About this exercise:
Of all the entries below, only the lines from the one with "by_cases h : p c <;> simp [h]" up to and including the one with "simpa [List.contains_iff_mem] using" are to be duplicated exactly.

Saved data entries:
= = =
-- pv_equiv track=rewrite | github.com/Lormenyo/daily-Dose-of-Code | other/possibleAnswer.py | find
-- ===== SOURCE A (Python) =====
-- def find(words, string):
--
--     stringMap = {}
--     for character in string:
--         stringMap[character] = stringMap.get(character, 0) + 1
--
--     for word in words:
--         wordMap = {}
--         isMatch = True
--         for character in word:
--             wordMap[character] = wordMap.get(character, 0) + 1
--
--         for c in wordMap:
--             if c not in stringMap or stringMap[c] < wordMap[c]:
--                 isMatch = False
--
--         if isMatch:
--             return word
--
--     return '-'
-- ===== SOURCE B (Python) =====
-- def find(words, string):
--     pool = sorted(string)
--     for word in words:
--         i = 0
--         ok = True
--         for ch in sorted(word):
--             while i < len(pool) and pool[i] < ch:
--                 i += 1
--             if i == len(pool) or pool[i] != ch:
--                 ok = False
--                 break
--             i += 1
--         if ok:
--             return word
--     return '-'
-- ===== Notes on version B (the rewrite author's own statement) =====
-- stated objective: alternative
-- what changed: B sorts the string once and sorts each word, then checks containment by a two-pointer merge scan (sorted word must be a subsequence of the sorted string), instead of A's character-count dictionaries and key-comparison pass.
import Mathlib
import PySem

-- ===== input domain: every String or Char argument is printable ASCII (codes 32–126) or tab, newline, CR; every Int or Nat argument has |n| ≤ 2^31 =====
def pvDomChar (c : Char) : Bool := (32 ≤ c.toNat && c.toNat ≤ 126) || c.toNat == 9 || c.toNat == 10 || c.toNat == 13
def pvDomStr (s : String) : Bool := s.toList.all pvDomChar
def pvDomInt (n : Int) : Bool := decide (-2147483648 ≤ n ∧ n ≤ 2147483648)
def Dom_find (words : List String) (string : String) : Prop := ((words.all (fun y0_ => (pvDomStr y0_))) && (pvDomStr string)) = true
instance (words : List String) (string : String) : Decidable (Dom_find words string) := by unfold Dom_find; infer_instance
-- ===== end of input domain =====

-- B replaces A's character-count dictionaries by sorting the string once and each word,
-- then checking containment with a two-pointer merge scan (objective: alternative algorithm).

-- ===== PORT A =====
-- 'for c in wordMap: if c not in stringMap or stringMap[c] < wordMap[c]: isMatch = False'
-- (stringMap[c] is only read when 'c in stringMap' already holds, so getD c 0 is exact here)
def findCheck (stringMap wordMap : PySem.Dict Char Int) (c : Char) (isMatch : Bool) : Bool :=
  if ¬ (stringMap.contains c) ∨ stringMap.getD c 0 < wordMap.getD c 0 then false else isMatch

-- 'wordMap = {}; for character in word: wordMap[character] = wordMap.get(character, 0) + 1'
def wordMapOf (w : List Char) : PySem.Dict Char Int :=
  w.foldl (fun d ch => d.insert ch (d.getD ch 0 + 1)) PySem.Dict.empty

-- 'isMatch = True; for c in wordMap: …'
def isMatchOf (stringMap : PySem.Dict Char Int) (w : List Char) : Bool :=
  (PySem.Dict.keys (wordMapOf w)).foldl (fun b c => findCheck stringMap (wordMapOf w) c b) true

-- 'for word in words: … if isMatch: return word' ; 'return "-"'
def findLoopA (stringMap : PySem.Dict Char Int) : List String → String
  | [] => "-"
  | word :: rest =>
      if isMatchOf stringMap word.toList then word else findLoopA stringMap rest

def find (words : List String) (string : String) : String :=
  let stringMap := string.toList.foldl (fun d ch => d.insert ch (d.getD ch 0 + 1)) PySem.Dict.empty
  findLoopA stringMap words

-- ===== PORT B =====
-- the inner two-pointer scan: 'for ch in sorted(word): while i < len(pool) and pool[i] < ch: i += 1;
--   if i == len(pool) or pool[i] != ch: ok = False; break ; i += 1' — the index i into pool is
-- rendered structurally as recursion on the suffix pool[i:].
def covered : List Char → List Char → Bool
  | [], _ => true
  | _ :: _, [] => false
  | c :: w, p :: ps =>
      if p < c then covered (c :: w) ps
      else if p = c then covered w ps
      else false
  termination_by w p => w.length + p.length

-- 'for word in words: … if ok: return word' ; 'return "-"'
def findLoopB (pool : List Char) : List String → String
  | [] => "-"
  | word :: rest =>
      if covered (PySem.List.sorted word.toList (fun c => c) false) pool then word
      else findLoopB pool rest

def find_alt (words : List String) (string : String) : String :=
  let pool := PySem.List.sorted string.toList (fun c => c) false
  findLoopB pool words

-- ===== PRECONDITION & SPEC =====
def Spec_find (words : List String) (string : String) (out : String) : Prop := out = find_alt words string
instance (words : List String) (string : String) (out : String) : Decidable (Spec_find words string out) := by unfold Spec_find; infer_instance

-- ===== CLAIM (what is proved, stated in full; the proofs are below) =====
def Claim_equal_find : Prop := ∀ (words : List String) (string : String), Dom_find words string → Spec_find words string (find words string)

-- ===== LEMMAS AND PROOFS =====

-- A's key loop: result is true iff no key fails the check.
theorem foldl_check (p : Char → Prop) [DecidablePred p] (l : List Char) (b : Bool) :
    l.foldl (fun b c => if p c then false else b) b = (b && l.all (fun c => !(decide (p c)))) := by
  induction l generalizing b with
  | nil => simp
  | cons c t ih =>
      simp only [List.foldl_cons, List.all_cons, ih]
      by_cases h : p c <;> simp [h]

-- A's per-word verdict: the key-comparison loop succeeds iff the string's counts cover the word's.
theorem matchA_iff (s w : List Char) :
    ((PySem.Dict.keys (w.foldl (fun d ch => d.insert ch (d.getD ch 0 + 1)) (PySem.Dict.empty : PySem.Dict Char Int))).foldl
      (fun b c => findCheck (s.foldl (fun d ch => d.insert ch (d.getD ch 0 + 1)) PySem.Dict.empty)
        (w.foldl (fun d ch => d.insert ch (d.getD ch 0 + 1)) PySem.Dict.empty) c b) true) = true
    ↔ ∀ c : Char, w.count c ≤ s.count c := by
  rw [PySem.Dict.foldl_insert_getD_add_one_eq_counter s,
      PySem.Dict.foldl_insert_getD_add_one_eq_counter w]
  unfold findCheck
  rw [foldl_check (fun c => ¬ ((PySem.Dict.counter s).contains c = true) ∨
        (PySem.Dict.counter s).getD c 0 < (PySem.Dict.counter w).getD c 0)]
  simp only [Bool.true_and, List.all_eq_true, Bool.not_eq_eq_eq_not, Bool.not_true,
    decide_eq_false_iff_not, not_or, not_lt, not_not, PySem.Dict.getD_counter,
    PySem.Dict.contains_counter]
  simp only [PySem.Dict.keys_counter, PySem.Set.mem_ofList]
  constructor
  · intro h c
    by_cases hc : c ∈ w
    · exact_mod_cast (h c hc).2
    · rw [List.count_eq_zero.mpr hc]; positivity
  · intro h x hxw
    refine ⟨?_, by exact_mod_cast h x⟩
    have h1 : 0 < w.count x := List.count_pos_iff.mpr hxw
    have h2 := h x
    have : 0 < s.count x := by omega
    simpa [List.contains_iff_mem] using List.count_pos_iff.mp this

-- B's scan only succeeds on subsequences.
theorem covered_sublist (w p : List Char) (h : covered w p = true) : List.Sublist w p := by
  induction p generalizing w with
  | nil =>
      cases w with
      | nil => exact List.Sublist.refl _
      | cons c w' => simp [covered] at h
  | cons q ps ih =>
      cases w with
      | nil => exact List.nil_sublist _
      | cons c w' =>
          rw [covered] at h
          split_ifs at h with h1 h2
          · exact (ih _ h).cons q
          · subst h2; exact (ih _ h).cons₂ q

-- and succeeds on every subsequence of a sorted pool.
theorem sublist_covered (w p : List Char) (hp : p.Pairwise (· ≤ ·)) (h : List.Sublist w p) :
    covered w p = true := by
  induction p generalizing w with
  | nil =>
      cases w with
      | nil => simp [covered]
      | cons c w' => simp at h
  | cons q ps ih =>
      cases w with
      | nil => simp [covered]
      | cons c w' =>
          rw [covered]
          rcases List.pairwise_cons.mp hp with ⟨hq, hps⟩
          split_ifs with h1 h2
          · -- q < c: the sublist cannot use the head q, so c::w' <+ ps
            cases h with
            | cons _ htail => exact ih _ hps htail
            | cons₂ _ htail => exact absurd h1 (lt_irrefl _)
          · subst h2; exact ih _ hps (List.cons_sublist_cons.mp h)
          · -- c < q (since ¬ q < c and q ≠ c): but c ∈ q :: ps and q is minimal
            exfalso
            have hc : c ∈ q :: ps := h.subset List.mem_cons_self
            rcases List.mem_cons.mp hc with hc | hc
            · exact h2 hc.symm
            · have hcq : c < q := lt_of_le_of_ne (not_lt.mp h1) (fun e => h2 e.symm)
              exact absurd (hq c hc) (not_le.mpr hcq)

-- B's per-word verdict: the merge scan over the sorted lists succeeds iff the counts cover.
theorem matchB_iff (s w : List Char) :
    covered (PySem.List.sorted w (fun c => c) false) (PySem.List.sorted s (fun c => c) false) = true
    ↔ ∀ c : Char, w.count c ≤ s.count c := by
  have pw : (PySem.List.sorted w (fun c => c) false).Perm w := PySem.List.sorted_perm w _ _
  have ps : (PySem.List.sorted s (fun c => c) false).Perm s := PySem.List.sorted_perm s _ _
  have hcnt : ∀ c : Char, (PySem.List.sorted w (fun c => c) false).count c = w.count c :=
    fun c => pw.count_eq c
  have hcnt' : ∀ c : Char, (PySem.List.sorted s (fun c => c) false).count c = s.count c :=
    fun c => ps.count_eq c
  constructor
  · intro h c
    have hsp := (covered_sublist _ _ h).subperm
    have hle := List.subperm_ext_iff.mp hsp c
    by_cases hc : c ∈ PySem.List.sorted w (fun c => c) false
    · rw [hcnt, hcnt'] at hle; exact hle hc
    · rw [← hcnt c, List.count_eq_zero.mpr hc]; exact Nat.zero_le _
  · intro h
    apply sublist_covered _ _
      (by simpa using PySem.List.sorted_pairwise s (fun c => c))
    apply List.sublist_of_subperm_of_pairwise _
      (by simpa using PySem.List.sorted_pairwise w (fun c => c))
      (by simpa using PySem.List.sorted_pairwise s (fun c => c))
    exact List.subperm_ext_iff.mpr (fun c _ => by rw [hcnt, hcnt']; exact h c)

theorem loops_eq (s : List Char) (words : List String) :
    findLoopA (s.foldl (fun d ch => d.insert ch (d.getD ch 0 + 1)) PySem.Dict.empty) words
    = findLoopB (PySem.List.sorted s (fun c => c) false) words := by
  induction words with
  | nil => rfl
  | cons w rest ih =>
      unfold findLoopA findLoopB isMatchOf wordMapOf
      by_cases h : ∀ c : Char, w.toList.count c ≤ s.count c
      · rw [if_pos ((matchA_iff s w.toList).mpr h), if_pos ((matchB_iff s w.toList).mpr h)]
      · rw [if_neg (by simpa using fun hm => h ((matchA_iff s w.toList).mp hm)),
            if_neg (by simpa using fun hm => h ((matchB_iff s w.toList).mp hm))]
        exact ih

-- ===== VERDICT (by name: the statement is the Claim_ definition above) =====
theorem find_spec : Claim_equal_find := by
  intro words string _
  unfold Spec_find find find_alt
  exact loops_eq string.toList words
= = =
Result:
      by_cases h : p c <;> simp [h]

-- A's per-word verdict: the key-comparison loop succeeds iff the string's counts cover the word's.
theorem matchA_iff (s w : List Char) :
    ((PySem.Dict.keys (w.foldl (fun d ch => d.insert ch (d.getD ch 0 + 1)) (PySem.Dict.empty : PySem.Dict Char Int))).foldl
      (fun b c => findCheck (s.foldl (fun d ch => d.insert ch (d.getD ch 0 + 1)) PySem.Dict.empty)
        (w.foldl (fun d ch => d.insert ch (d.getD ch 0 + 1)) PySem.Dict.empty) c b) true) = true
    ↔ ∀ c : Char, w.count c ≤ s.count c := by
  rw [PySem.Dict.foldl_insert_getD_add_one_eq_counter s,
      PySem.Dict.foldl_insert_getD_add_one_eq_counter w]
  unfold findCheck
  rw [foldl_check (fun c => ¬ ((PySem.Dict.counter s).contains c = true) ∨
        (PySem.Dict.counter s).getD c 0 < (PySem.Dict.counter w).getD c 0)]
  simp only [Bool.true_and, List.all_eq_true, Bool.not_eq_eq_eq_not, Bool.not_true,
    decide_eq_false_iff_not, not_or, not_lt, not_not, PySem.Dict.getD_counter,
    PySem.Dict.contains_counter]
  simp only [PySem.Dict.keys_counter, PySem.Set.mem_ofList]
  constructor
  · intro h c
    by_cases hc : c ∈ w
    · exact_mod_cast (h c hc).2
    · rw [List.count_eq_zero.mpr hc]; positivity
  · intro h x hxw
    refine ⟨?_, by exact_mod_cast h x⟩
    have h1 : 0 < w.count x := List.count_pos_iff.mpr hxw
    have h2 := h x
    have : 0 < s.count x := by omega
    simpa [List.contains_iff_mem] using List.count_pos_iff.mp this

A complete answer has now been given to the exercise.